Podman in a container

No

Privileged Or Rootless

None

Upstream Latest Release

Yes

Additional environment details

No response

Additional information

The issue occurs regardless of rootfulness.

This issue occurs whenever the log size gets above a certain point, that point seems dependent on hardware. Seems to be a race condition where the stop point is based on a certain time spent in the log reader, not an amount of data output. The issue occurs over the API, too, so you can use curl with the --limit-rate command to test that. When the rate is smaller, the amount of text downloaded is also smaller.

Command for flavor, overwrites binary-output2.bin in the current directory:

curl \
    --output 'binary-output2.bin' \
    --no-buffer \
    -XGET \
    --limit-rate=1000K
    --unix-socket "/run/user/${uid}/podman/podman.sock" \
    "http://localhost/v5.0.0/libpod/containers/${container}/logs?follow=True&stderr=True&stdout=True"
github-actions[bot] commented 7 months ago

A friendly reminder that this issue had no activity for 30 days.

pspacek commented 5 months ago

I confirm this observation.

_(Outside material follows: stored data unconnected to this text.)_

-- pv_equiv track=rewrite | github.com/santosh653/interproscan | core/jms-implementation/support-mini-x86-32/bin/panther/panther_refined_score.py | get_match_groups
-- ===== SOURCE A (Python) =====
-- def get_match_groups(best_hits):
--     group_hits = {}
--     for el in best_hits:
--         hmm_id = el[0]
--         if hmm_id in group_hits:
--             el_hits = group_hits[hmm_id]
--             if el not in el_hits:
--                 el_hits.append(el)
--         else:
--             group_hits[hmm_id] = [el]
--     return group_hits
-- ===== SOURCE B (Python) =====
-- def get_match_groups(best_hits):
--     # pass 1: collect every hit per id, duplicates included, encounter order
--     group_hits = {}
--     for el in best_hits:
--         group_hits.setdefault(el[0], []).append(el)
--     # pass 2: order-preserving dedup of each group ('in'-check: elements are lists)
--     cleaned = {}
--     for hmm_id, hits in group_hits.items():
--         deduped = []
--         for el in hits:
--             if el not in deduped:
--                 deduped.append(el)
--         cleaned[hmm_id] = deduped
--     return cleaned
-- ===== Notes on version B (the rewrite author's own statement) =====
-- stated objective: alternative
-- what changed: A dedups inline while grouping (membership test against the partial group inside the build loop); B first builds the full multiset of hits per id with setdefault, then dedups each group in a separate post-pass over the finished table.
import Mathlib
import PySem

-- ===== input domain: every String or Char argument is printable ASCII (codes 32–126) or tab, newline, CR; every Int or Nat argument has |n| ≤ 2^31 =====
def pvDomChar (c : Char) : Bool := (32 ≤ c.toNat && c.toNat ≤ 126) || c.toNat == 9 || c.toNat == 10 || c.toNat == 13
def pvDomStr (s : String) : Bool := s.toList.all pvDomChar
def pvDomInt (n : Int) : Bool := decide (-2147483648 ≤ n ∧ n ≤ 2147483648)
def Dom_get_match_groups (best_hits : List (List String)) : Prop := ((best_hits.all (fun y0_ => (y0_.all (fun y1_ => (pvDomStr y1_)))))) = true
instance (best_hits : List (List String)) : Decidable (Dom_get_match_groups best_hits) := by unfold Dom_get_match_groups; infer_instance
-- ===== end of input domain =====

-- B builds each group's full hit list first and dedups it in a separate post-pass, instead of A's inline dedup while grouping.


-- ===== PORT A =====
-- el[0]: exact via PySem.List.pyGet?; Pre_ excludes empty inner lists, where Python raises IndexError
def pvKey (el : List String) : String := (PySem.List.pyGet? el 0).getD ""

def pvStepA (gh : PySem.Dict String (List (List String))) (el : List String) :
    PySem.Dict String (List (List String)) :=
  match gh.get? (pvKey el) with
  | some el_hits => if el ∈ el_hits then gh else gh.insert (pvKey el) (el_hits ++ [el])
  | none => gh.insert (pvKey el) [el]

def get_match_groups (best_hits : List (List String)) : List (String × List (List String)) :=
  (best_hits.foldl pvStepA PySem.Dict.empty).items

-- ===== PORT B =====
def pvDedup (hits : List (List String)) : List (List String) :=
  hits.foldl (fun acc el => if el ∈ acc then acc else acc ++ [el]) []

def get_match_groups_alt (best_hits : List (List String)) : List (String × List (List String)) :=
  -- pass 1: group_hits.setdefault(el[0], []).append(el); pass 2: dedup each group
  ((best_hits.foldl
      (fun d el => d.modify (pvKey el) [] (fun hits => hits ++ [el]))
      PySem.Dict.empty).items.map (fun p => (p.1, pvDedup p.2)))

-- ===== PRECONDITION & SPEC =====
-- Pre_ excludes inputs with an empty inner list, on which Python A raises IndexError at el[0].
def Pre_get_match_groups (best_hits : List (List String)) : Prop :=
  ∀ el ∈ best_hits, el ≠ []
instance (best_hits : List (List String)) : Decidable (Pre_get_match_groups best_hits) := by unfold Pre_get_match_groups; infer_instance

def pvWitness_get_match_groups : List (List String) := [["a", "x"], ["a", "x"], ["b"], ["a", "y"]]

def Spec_get_match_groups (best_hits : List (List String)) (out : List (String × List (List String))) : Prop := out = get_match_groups_alt best_hits
instance (best_hits : List (List String)) (out : List (String × List (List String))) : Decidable (Spec_get_match_groups best_hits out) := by unfold Spec_get_match_groups; infer_instance

-- ===== CLAIM (what is proved, stated in full; the proofs are below) =====
def Claim_equal_get_match_groups : Prop := ∀ (best_hits : List (List String)), Dom_get_match_groups best_hits → Pre_get_match_groups best_hits → Spec_get_match_groups best_hits (get_match_groups best_hits)

-- ===== LEMMAS AND PROOFS =====

-- one A-step at its own key behaves as one dedup-fold step
theorem pvStepA_getD_self (d : PySem.Dict String (List (List String))) (el : List String) :
    (pvStepA d el).getD (pvKey el) [] =
      (if el ∈ d.getD (pvKey el) [] then d.getD (pvKey el) [] else d.getD (pvKey el) [] ++ [el]) := by
  unfold pvStepA
  cases hg : d.get? (pvKey el) with
  | none =>
    rw [PySem.Dict.getD_of_get?_eq_none d [] hg]
    simp [PySem.Dict.getD_insert_self]
  | some v =>
    rw [PySem.Dict.getD_of_get?_eq_some d [] hg]
    by_cases hm : el ∈ v
    · simp [hm, PySem.Dict.getD_of_get?_eq_some d [] hg]
    · simp [hm, PySem.Dict.getD_insert_self]

-- one A-step leaves every other key's group unchanged
theorem pvStepA_getD_ne (d : PySem.Dict String (List (List String))) (el : List String)
    (c : String) (h : pvKey el ≠ c) : (pvStepA d el).getD c [] = d.getD c [] := by
  unfold pvStepA
  cases hg : d.get? (pvKey el) with
  | none =>
    exact PySem.Dict.getD_insert_of_ne d _ _ (Ne.symm h)
  | some v =>
    by_cases hm : el ∈ v
    · simp [hm]
    · simp only [hm, if_false]
      exact PySem.Dict.getD_insert_of_ne d _ _ (Ne.symm h)

-- one A-step adds (at most) its key to the key set
theorem pvStepA_keys (d : PySem.Dict String (List (List String))) (el : List String) :
    (pvStepA d el).keys = PySem.Set.add d.keys (pvKey el) := by
  unfold pvStepA
  cases hg : d.get? (pvKey el) with
  | none =>
    have hc : d.contains (pvKey el) = false := by
      rw [PySem.Dict.contains_eq_isSome_get?, hg]; rfl
    have hnm : pvKey el ∉ d.keys := by
      intro hmem
      rw [← PySem.Dict.contains_iff_mem_keys] at hmem
      simp [hc] at hmem
    rw [PySem.Dict.keys_insert_of_not_contains d _ hc]
    simp [PySem.Set.add, hnm]
  | some v =>
    have hc : d.contains (pvKey el) = true := by
      rw [PySem.Dict.contains_eq_isSome_get?, hg]; rfl
    have hmem : pvKey el ∈ d.keys := by
      rw [← PySem.Dict.contains_iff_mem_keys]; exact hc
    by_cases hm : el ∈ v
    · simp [hm, PySem.Set.add, hmem]
    · simp only [hm, if_false]
      rw [PySem.Dict.keys_insert_of_contains d _ hc]
      simp [PySem.Set.add, hmem]

-- value of A's fold at any key c: a dedup-fold over the elements whose key is c
theorem pvA_getD (l : List (List String)) (d : PySem.Dict String (List (List String))) (c : String) :
    ((l.foldl pvStepA d).getD c []) =
      (l.filter (fun el => pvKey el == c)).foldl
        (fun acc el => if el ∈ acc then acc else acc ++ [el]) (d.getD c []) := by
  induction l generalizing d with
  | nil => rfl
  | cons el t ih =>
    simp only [List.foldl_cons, List.filter_cons]
    by_cases hk : pvKey el = c
    · subst hk
      simp only [beq_self_eq_true, if_pos, List.foldl_cons]
      rw [ih, pvStepA_getD_self]
    · have hb : (pvKey el == c) = false := by simp [hk]
      simp only [hb, Bool.false_eq_true, if_neg, not_false_iff]
      rw [ih, pvStepA_getD_ne d el c hk]

-- keys of A's fold: the set-update of the start keys by the encountered keys
theorem pvA_keys (l : List (List String)) (d : PySem.Dict String (List (List String))) :
    (l.foldl pvStepA d).keys = PySem.Set.update d.keys (l.map pvKey) := by
  induction l generalizing d with
  | nil => simp [PySem.Set.update]
  | cons el t ih =>
    simp only [List.foldl_cons, List.map_cons]
    rw [ih, PySem.Set.update_cons, pvStepA_keys]

-- ===== VERDICT (by name: the statement is the Claim_ definition above) =====
theorem get_match_groups_spec : Claim_equal_get_match_groups := by
  intro best_hits _ _
  unfold Spec_get_match_groups get_match_groups get_match_groups_alt
  set dA := best_hits.foldl pvStepA PySem.Dict.empty with hdA
  set dB := best_hits.foldl
    (fun d el => d.modify (pvKey el) [] (fun hits => hits ++ [el])) PySem.Dict.empty with hdB
  have hkA : dA.keys = PySem.Set.ofList (best_hits.map pvKey) := by
    rw [hdA, pvA_keys]
    simp [PySem.Dict.keys_empty, PySem.Set.update_nil_left]
  have hkB : dB.keys = PySem.Set.ofList (best_hits.map pvKey) := by
    rw [hdB, PySem.Dict.keys_foldl_modify_key best_hits pvKey []
      (fun _ el => fun hits => hits ++ [el])]
    simp [PySem.Dict.keys_empty, PySem.Set.update_nil_left]
  have hndA : dA.keys.Nodup := by rw [hkA]; exact PySem.Set.nodup_ofList _
  have hndB : dB.keys.Nodup := by rw [hkB]; exact PySem.Set.nodup_ofList _
  rw [PySem.Dict.items_eq_map_keys dA hndA [], PySem.Dict.items_eq_map_keys dB hndB []]
  rw [hkA, hkB, List.map_map]
  apply List.map_congr_left
  intro c _
  simp only [Function.comp]
  congr 1
  have hmap : List.foldl
      (fun (d : PySem.Dict String (List (List String))) (p : String × List String) =>
        d.modify p.1 [] (fun x => x ++ [p.2]))
      PySem.Dict.empty (best_hits.map (fun el => (pvKey el, el))) = dB := by
    rw [hdB, List.foldl_map]
  have hB : dB.getD c [] = best_hits.filter (fun el => pvKey el == c) := by
    rw [← hmap, PySem.Dict.getD_foldl_modify_append]
    simp [PySem.Dict.getD_empty, List.filter_map, Function.comp_def]
  rw [hB, hdA, pvA_getD]
  simp [PySem.Dict.getD_empty, pvDedup]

Observed on podman 5.1.1 running on Arch Linux x86_64.

Luap99 commented 4 months ago

@UniversalSuperBox Thanks for the script, I managed to hit it after 1000 iterations.

Looking at our code I cannot see anything in particular wrong but we use github.com/nxadm/tail for the tailing functionality and there is https://github.com/nxadm/tail/issues/67 reported so I assume this is a bug over there.

Luap99 commented 4 months ago

Actually running more tests it seem to be releated to https://github.com/nxadm/tail/issues/37 I think

Luap99 commented 4 months ago

To a lot longer than it should have been but https://github.com/nxadm/tail/pull/71 should fix the issue. Locally I am at 40000 iterations now without seeing the bug. Without the patch I was hitting it after 100-1000 iterations

rhatdan commented 4 months ago

Hopefully nxadm/tail is still active, last commit was 8 months ago.

pspacek commented 2 months ago

Is it time yet to fork nxadm/tail? Unreliable tail breaks automation scripts left and right.